▶ _Stored data_

theorem pvKmpLoop_eq {s t : List Char} {pf : List Nat} (hpf : pvPiOK t pf t.length)
    (ht : 0 < t.length) :
    ∀ fuel i j, j ≤ i → i ≤ s.length → j < t.length → pvSeg s t (i - j) j →
      (∀ p, p < i - j → ¬ pvOcc s t p) → 2 * (s.length - i) + j < fuel →
      pvKmpLoop s t pf i j fuel = (pvFirstMatch s t).map (fun k => (k : Int)) := by
  intro fuel
  induction fuel with
  | zero => intro i j _ _ _ _ _ hf; omega
  | succ f ih =>
    intro i j hji his hjt hseg hno hf
    by_cases hi : i < s.length
    · simp only [pvKmpLoop, if_pos (⟨hi, hjt⟩ : i < s.length ∧ j < t.length)]
      by_cases heq : s.getD i ' ' = t.getD j ' '
      · rw [if_pos heq]
        have hsegn : pvSeg s t (i - j) (j + 1) := by
          rw [pvSeg_succ_iff (by omega) hjt]
          have e : i - j + j = i := by omega
          rw [e]
          exact ⟨hseg, heq⟩
        by_cases hend : j + 1 = t.length
        · rw [if_pos hend]
          have hocc : pvOcc s t (i - j) := by
            refine ⟨by omega, ?_⟩
            rw [← hend]
            exact hsegn
          rw [pvFirstMatch_some ht hocc (fun p hp => hno p hp)]
          simp only [Option.map]
          congr 1
          omega
        · rw [if_neg hend]
          apply ih (i + 1) (j + 1) (by omega) (by omega) (by omega)
          · have e : i + 1 - (j + 1) = i - j := by omega
            rw [e]; exact hsegn
          · intro p hp
            exact hno p (by omega)
          · omega
      · rw [if_neg heq]
        by_cases hj0 : j = 0
        · subst hj0
          rw [if_pos rfl]
          apply ih (i + 1) 0 (by omega) (by omega) ht (pvSeg_zero s t (i + 1))
          · intro p hp
            by_cases hpi : p < i
            · exact hno p (by omega)
            · have hpe : p = i := by omega
              subst hpe
              intro hocc
              exact heq (by simpa using pvOcc_getD hocc ht)
          · omega
        · rw [if_neg hj0]
          have hlb : pvIsLB t j (pf.getD (j - 1) 0) := by
            have := hpf (j - 1) (by omega)
            have e : j - 1 + 1 = j := by omega
            rwa [e] at this
          set j' := pf.getD (j - 1) 0 with hj'
          have hj'j : j' < j := hlb.1.1
          apply ih i j' (by omega) his (by omega)
          · have h1 : pvSeg t t (j - j') j' := hlb.1.2
            have h2 := (pvSeg_shift hseg (by omega)).mp h1
            have e : i - j + (j - j') = i - j' := by omega
            rwa [e] at h2
          · intro p hp hocc
            by_cases hp1 : p < i - j
            · exact hno p hp1 hocc
            · by_cases hp2 : p = i - j
              · subst hp2
                apply heq
                have := pvOcc_getD hocc hjt
                have e : i - j + j = i := by omega
                rwa [e] at this
              · -- i - j < p < i - j' : c := i - p would be a border of t.take j longer than j'
                have hci : p < i := by omega
                have hcj : i - p < j := by omega
                have hcj' : j' < i - p := by omega
                have hb : pvBord t j (i - p) := by
                  refine ⟨hcj, ?_⟩
                  rw [pvSeg_shift hseg (by omega)]
                  have e : i - j + (j - (i - p)) = p := by omega
                  rw [e]
                  exact pvSeg_mono hocc.2 (by have := hocc.1; omega)
                have := hlb.2 (i - p) hb
                omega
          · omega
    · simp only [pvKmpLoop]
      rw [if_neg (by omega : ¬ (i < s.length ∧ j < t.length))]
      rw [pvFirstMatch_none ?_]
      · rfl
      · intro p hocc
        by_cases hp : p < i - j
        · exact hno p hp hocc
        · have h1 := hocc.1
          omega

theorem pvNaiveLoop_eq {s t : List Char} (ht : 0 < t.length) :
    ∀ fuel start j, start + j ≤ s.length → j < t.length → pvSeg s t start j →
      (∀ p, p < start → ¬ pvOcc s t p) →
      (s.length - start) * (t.length + 1) + (t.length - j) < fuel →
      pvNaiveLoop s t start (start + j) j fuel = (pvFirstMatch s t).map (fun k => (k : Int)) := by
  intro fuel
  induction fuel with
  | zero => intro start j _ _ _ _ hf; omega
  | succ f ih =>
    intro start j hsj hjt hseg hno hf
    by_cases hi : start + j < s.length
    · simp only [pvNaiveLoop, if_pos (⟨hi, hjt⟩ : start + j < s.length ∧ j < t.length)]
      by_cases heq : s.getD (start + j) ' ' = t.getD j ' '
      · rw [if_pos heq]
        have hsegn : pvSeg s t start (j + 1) := by
          rw [pvSeg_succ_iff hi hjt]
          exact ⟨hseg, heq⟩
        by_cases hend : j + 1 = t.length
        · rw [if_pos hend]
          have hocc : pvOcc s t start := by
            refine ⟨by omega, ?_⟩
            rw [← hend]
            exact hsegn
          rw [pvFirstMatch_some ht hocc hno]
          rfl
        · rw [if_neg hend]
          have := ih start (j + 1) (by omega) (by omega) hsegn hno (by omega)
          have e : start + j + 1 = start + (j + 1) := by omega
          rwa [e]
      · rw [if_neg heq]
        have hno' : ∀ p, p < start + 1 → ¬ pvOcc s t p := by
          intro p hp
          by_cases hps : p < start
          · exact hno p hps
          · have hpe : p = start := by omega
            subst hpe
            intro hocc
            exact heq (pvOcc_getD hocc hjt)
        have hfuel : (s.length - (start + 1)) * (t.length + 1) + (t.length - 0) < f := by
          have e1 : s.length - start = (s.length - (start + 1)) + 1 := by omega
          rw [e1, Nat.add_mul, Nat.one_mul] at hf
          omega
        have := ih (start + 1) 0 (by omega) ht (pvSeg_zero s t (start + 1)) hno' hfuel
        have e : start + 1 + 0 = start + 1 := by omega
        rwa [e] at this
    · simp only [pvNaiveLoop]
      rw [if_neg (by omega : ¬ (start + j < s.length ∧ j < t.length))]
      rw [pvFirstMatch_none ?_]
      · rfl
      · intro p hocc
        by_cases hp : p < start
        · exact hno p hp hocc
        · have h1 := hocc.1
          omega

▶ _Requirement_
What is the number of lines above that contain the string "hfuel"? Answer with the number alone.

▶ _Final answer_
2